**WHAT IS BEING ASKED**: Only the line containing "-- ===== VERDICT" and the lines after it, up to the end of the listing, should be written out, each exactly as given.

**DATA EXTRACT**:
--------------------------------------------------

-- pv_equiv track=rewrite | github.com/AesthetiCite/AesthetiCite | app/api/protocol_bridge.py | confidence_from_rows
-- ===== SOURCE A (Python) =====
-- from typing import Any, Dict, List, Literal, Optional
--
-- ConfidenceLevel = Literal["High", "Moderate", "Low"]
--
-- def confidence_from_rows(rows: List[Dict[str, Any]]) -> ConfidenceLevel:
--     """
--     Derives a confidence level from the top-3 retrieved evidence rows.
--     'High' if a guideline or Level-I source is present; 'Moderate' for reviews
--     or Level II; 'Low' otherwise.
--     """
--     if not rows:
--         return "Low"
--     top_types = [str(r.get("document_type", "")).lower() for r in rows[:3]]
--     top_levels = [str(r.get("evidence_level", "")).upper() for r in rows[:3]]
--     if any(t == "guideline" for t in top_types) or any(lv == "I" for lv in top_levels):
--         return "High"
--     if any(t == "review" for t in top_types) or any(lv == "II" for lv in top_levels):
--         return "Moderate"
--     return "Low"
-- ===== SOURCE B (Python) =====
-- def confidence_from_rows(rows):
--     """Single scoring pass over the top-3 rows: each row gets priority 3/2/1,
--     the running maximum is mapped back to a confidence label."""
--     if not rows:
--         return "Low"
--     best = 1
--     for r in rows[:3]:
--         t = str(r.get("document_type", "")).lower()
--         lv = str(r.get("evidence_level", "")).upper()
--         if t == "guideline" or lv == "I":
--             s = 3
--         elif t == "review" or lv == "II":
--             s = 2
--         else:
--             s = 1
--         best = max(best, s)
--     if best == 3:
--         return "High"
--     if best == 2:
--         return "Moderate"
--     return "Low"
-- ===== Notes on version B (the rewrite author's own statement) =====
-- stated objective: alternative
-- what changed: Replaces A's two comprehension-built lists plus four any() scans with a single pass that scores each of the top-3 rows 3/2/1 and max-reduces, mapping the maximum back to a label.
import Mathlib
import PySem

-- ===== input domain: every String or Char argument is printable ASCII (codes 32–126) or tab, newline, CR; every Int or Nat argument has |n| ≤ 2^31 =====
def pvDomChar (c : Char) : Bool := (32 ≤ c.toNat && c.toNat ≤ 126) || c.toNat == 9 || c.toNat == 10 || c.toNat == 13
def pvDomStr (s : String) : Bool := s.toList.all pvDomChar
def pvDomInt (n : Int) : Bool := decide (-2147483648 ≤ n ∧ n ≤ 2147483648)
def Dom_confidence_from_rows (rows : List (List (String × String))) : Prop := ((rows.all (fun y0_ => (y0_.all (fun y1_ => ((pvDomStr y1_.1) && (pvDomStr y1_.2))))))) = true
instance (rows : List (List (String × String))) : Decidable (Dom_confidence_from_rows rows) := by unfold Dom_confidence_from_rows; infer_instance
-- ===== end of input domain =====

-- B re-implements A as one scoring pass (score each top-3 row 3/2/1, max-reduce, map back);
-- A builds two lowered/uppered lists and runs four any() scans. Same values everywhere.

-- ===== PORT A =====
def confidence_from_rows (rows : List (List (String × String))) : String :=
  if rows = [] then "Low"
  else
    let top_types := (PySem.List.slice rows none (some 3)).map
      (fun r => PySem.Str.lower (PySem.Dict.getD (PySem.Dict.mk r) "document_type" ""))
    let top_levels := (PySem.List.slice rows none (some 3)).map
      (fun r => PySem.Str.upper (PySem.Dict.getD (PySem.Dict.mk r) "evidence_level" ""))
    if top_types.any (fun t => t == "guideline") || top_levels.any (fun lv => lv == "I") then "High"
    else if top_types.any (fun t => t == "review") || top_levels.any (fun lv => lv == "II") then "Moderate"
    else "Low"

-- ===== PORT B =====
-- the loop body of Source B: score one row
def rowScoreB (r : List (String × String)) : Nat :=
  let t := PySem.Str.lower (PySem.Dict.getD (PySem.Dict.mk r) "document_type" "")
  let lv := PySem.Str.upper (PySem.Dict.getD (PySem.Dict.mk r) "evidence_level" "")
  if t = "guideline" ∨ lv = "I" then 3
  else if t = "review" ∨ lv = "II" then 2
  else 1

def confidence_from_rows_alt (rows : List (List (String × String))) : String :=
  if rows = [] then "Low"
  else
    let best := (PySem.List.slice rows none (some 3)).foldl
      (fun best r => max best (rowScoreB r)) 1
    if best = 3 then "High" else if best = 2 then "Moderate" else "Low"

-- ===== PRECONDITION & SPEC =====
def Spec_confidence_from_rows (rows : List (List (String × String))) (out : String) : Prop := out = confidence_from_rows_alt rows
instance (rows : List (List (String × String))) (out : String) : Decidable (Spec_confidence_from_rows rows out) := by unfold Spec_confidence_from_rows; infer_instance

-- ===== CLAIM (what is proved, stated in full; the proofs are below) =====
def Claim_equal_confidence_from_rows : Prop := ∀ (rows : List (List (String × String))), Dom_confidence_from_rows rows → Spec_confidence_from_rows rows (confidence_from_rows rows)

-- ===== LEMMAS AND PROOFS =====

lemma rowScoreB_cases (r : List (String × String)) :
    rowScoreB r = 3 ∨ rowScoreB r = 2 ∨ rowScoreB r = 1 := by
  simp only [rowScoreB]; split_ifs <;> simp

lemma rowScoreB_eq_three_iff (r : List (String × String)) :
    rowScoreB r = 3 ↔ (PySem.Str.lower (PySem.Dict.getD (PySem.Dict.mk r) "document_type" "") = "guideline" ∨ PySem.Str.upper (PySem.Dict.getD (PySem.Dict.mk r) "evidence_level" "") = "I") := by
  simp only [rowScoreB]; split_ifs <;> simp_all

lemma rowScoreB_eq_two_iff (r : List (String × String)) :
    rowScoreB r = 2 ↔ (¬(PySem.Str.lower (PySem.Dict.getD (PySem.Dict.mk r) "document_type" "") = "guideline" ∨ PySem.Str.upper (PySem.Dict.getD (PySem.Dict.mk r) "evidence_level" "") = "I") ∧ (PySem.Str.lower (PySem.Dict.getD (PySem.Dict.mk r) "document_type" "") = "review" ∨ PySem.Str.upper (PySem.Dict.getD (PySem.Dict.mk r) "evidence_level" "") = "II")) := by
  simp only [rowScoreB]; split_ifs <;> simp_all

lemma foldl_max_shift (l : List (List (String × String))) :
    ∀ b c : Nat, l.foldl (fun best r => max best (rowScoreB r)) (max b c)
      = max b (l.foldl (fun best r => max best (rowScoreB r)) c) := by
  induction l with
  | nil => intro b c; simp
  | cons a l ih =>
    intro b c
    simp only [List.foldl_cons]
    rw [max_assoc, ih]

lemma foldl_max_spec (l : List (List (String × String))) :
    l.foldl (fun best r => max best (rowScoreB r)) 1
      = if ∃ r ∈ l, rowScoreB r = 3 then 3
        else if ∃ r ∈ l, rowScoreB r = 2 then 2 else 1 := by
  induction l with
  | nil => simp
  | cons a l ih =>
    simp only [List.foldl_cons]
    have h1 : max 1 (rowScoreB a) = max (rowScoreB a) 1 := max_comm _ _
    rw [h1, foldl_max_shift, ih]
    rcases rowScoreB_cases a with h | h | h <;>
      by_cases e3 : ∃ r ∈ l, rowScoreB r = 3 <;>
      by_cases e2 : ∃ r ∈ l, rowScoreB r = 2 <;>
      simp [h, e3, e2]

theorem confidence_from_rows_spec_aux (rows : List (List (String × String))) :
    confidence_from_rows rows = confidence_from_rows_alt rows := by
  unfold confidence_from_rows confidence_from_rows_alt
  by_cases hnil : rows = []
  · simp [hnil]
  · simp only [hnil, if_false]
    rw [PySem.List.slice_to rows (by omega), foldl_max_spec]
    set l := List.take (Int.toNat 3) rows with hl
    simp only [List.any_map, List.any_eq_true, Function.comp_apply, beq_iff_eq, Bool.or_eq_true]
    by_cases h3 : ∃ r ∈ l, PySem.Str.lower (PySem.Dict.getD (PySem.Dict.mk r) "document_type" "") = "guideline" ∨ PySem.Str.upper (PySem.Dict.getD (PySem.Dict.mk r) "evidence_level" "") = "I"
    · have hB : ∃ r ∈ l, rowScoreB r = 3 := by
        obtain ⟨r, hr, h⟩ := h3; exact ⟨r, hr, (rowScoreB_eq_three_iff r).2 h⟩
      have hA : (∃ r ∈ l, PySem.Str.lower (PySem.Dict.getD (PySem.Dict.mk r) "document_type" "") = "guideline") ∨ (∃ r ∈ l, PySem.Str.upper (PySem.Dict.getD (PySem.Dict.mk r) "evidence_level" "") = "I") := by
        obtain ⟨r, hr, h⟩ := h3
        rcases h with h | h
        · exact Or.inl ⟨r, hr, h⟩
        · exact Or.inr ⟨r, hr, h⟩
      simp [hA, hB]
    · have hB3 : ¬ ∃ r ∈ l, rowScoreB r = 3 := by
        rintro ⟨r, hr, h⟩
        exact h3 ⟨r, hr, (rowScoreB_eq_three_iff r).1 h⟩
      have hA3 : ¬ ((∃ r ∈ l, PySem.Str.lower (PySem.Dict.getD (PySem.Dict.mk r) "document_type" "") = "guideline") ∨ (∃ r ∈ l, PySem.Str.upper (PySem.Dict.getD (PySem.Dict.mk r) "evidence_level" "") = "I")) := by
        rintro (⟨r, hr, h⟩ | ⟨r, hr, h⟩)
        · exact h3 ⟨r, hr, Or.inl h⟩
        · exact h3 ⟨r, hr, Or.inr h⟩
      by_cases h2 : ∃ r ∈ l, PySem.Str.lower (PySem.Dict.getD (PySem.Dict.mk r) "document_type" "") = "review" ∨ PySem.Str.upper (PySem.Dict.getD (PySem.Dict.mk r) "evidence_level" "") = "II"
      · have hB2 : ∃ r ∈ l, rowScoreB r = 2 := by
          obtain ⟨r, hr, h⟩ := h2
          refine ⟨r, hr, (rowScoreB_eq_two_iff r).2 ⟨fun hc => h3 ⟨r, hr, hc⟩, h⟩⟩
        have hA2 : (∃ r ∈ l, PySem.Str.lower (PySem.Dict.getD (PySem.Dict.mk r) "document_type" "") = "review") ∨ (∃ r ∈ l, PySem.Str.upper (PySem.Dict.getD (PySem.Dict.mk r) "evidence_level" "") = "II") := by
          obtain ⟨r, hr, h⟩ := h2
          rcases h with h | h
          · exact Or.inl ⟨r, hr, h⟩
          · exact Or.inr ⟨r, hr, h⟩
        simp [hA3, hA2, hB3, hB2]
      · have hB2 : ¬ ∃ r ∈ l, rowScoreB r = 2 := by
          rintro ⟨r, hr, h⟩
          exact h2 ⟨r, hr, ((rowScoreB_eq_two_iff r).1 h).2⟩
        have hA2 : ¬ ((∃ r ∈ l, PySem.Str.lower (PySem.Dict.getD (PySem.Dict.mk r) "document_type" "") = "review") ∨ (∃ r ∈ l, PySem.Str.upper (PySem.Dict.getD (PySem.Dict.mk r) "evidence_level" "") = "II")) := by
          rintro (⟨r, hr, h⟩ | ⟨r, hr, h⟩)
          · exact h2 ⟨r, hr, Or.inl h⟩
          · exact h2 ⟨r, hr, Or.inr h⟩
        simp [hA3, hA2, hB3, hB2]

-- ===== VERDICT (by name: the statement is the Claim_ definition above) =====
theorem confidence_from_rows_spec : Claim_equal_confidence_from_rows := by
  intro rows _
  exact confidence_from_rows_spec_aux rows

--------------------------------------------------

**RESULT BELOW**:
-- ===== VERDICT (by name: the statement is the Claim_ definition above) =====
theorem confidence_from_rows_spec : Claim_equal_confidence_from_rows := by
  intro rows _
  exact confidence_from_rows_spec_aux rows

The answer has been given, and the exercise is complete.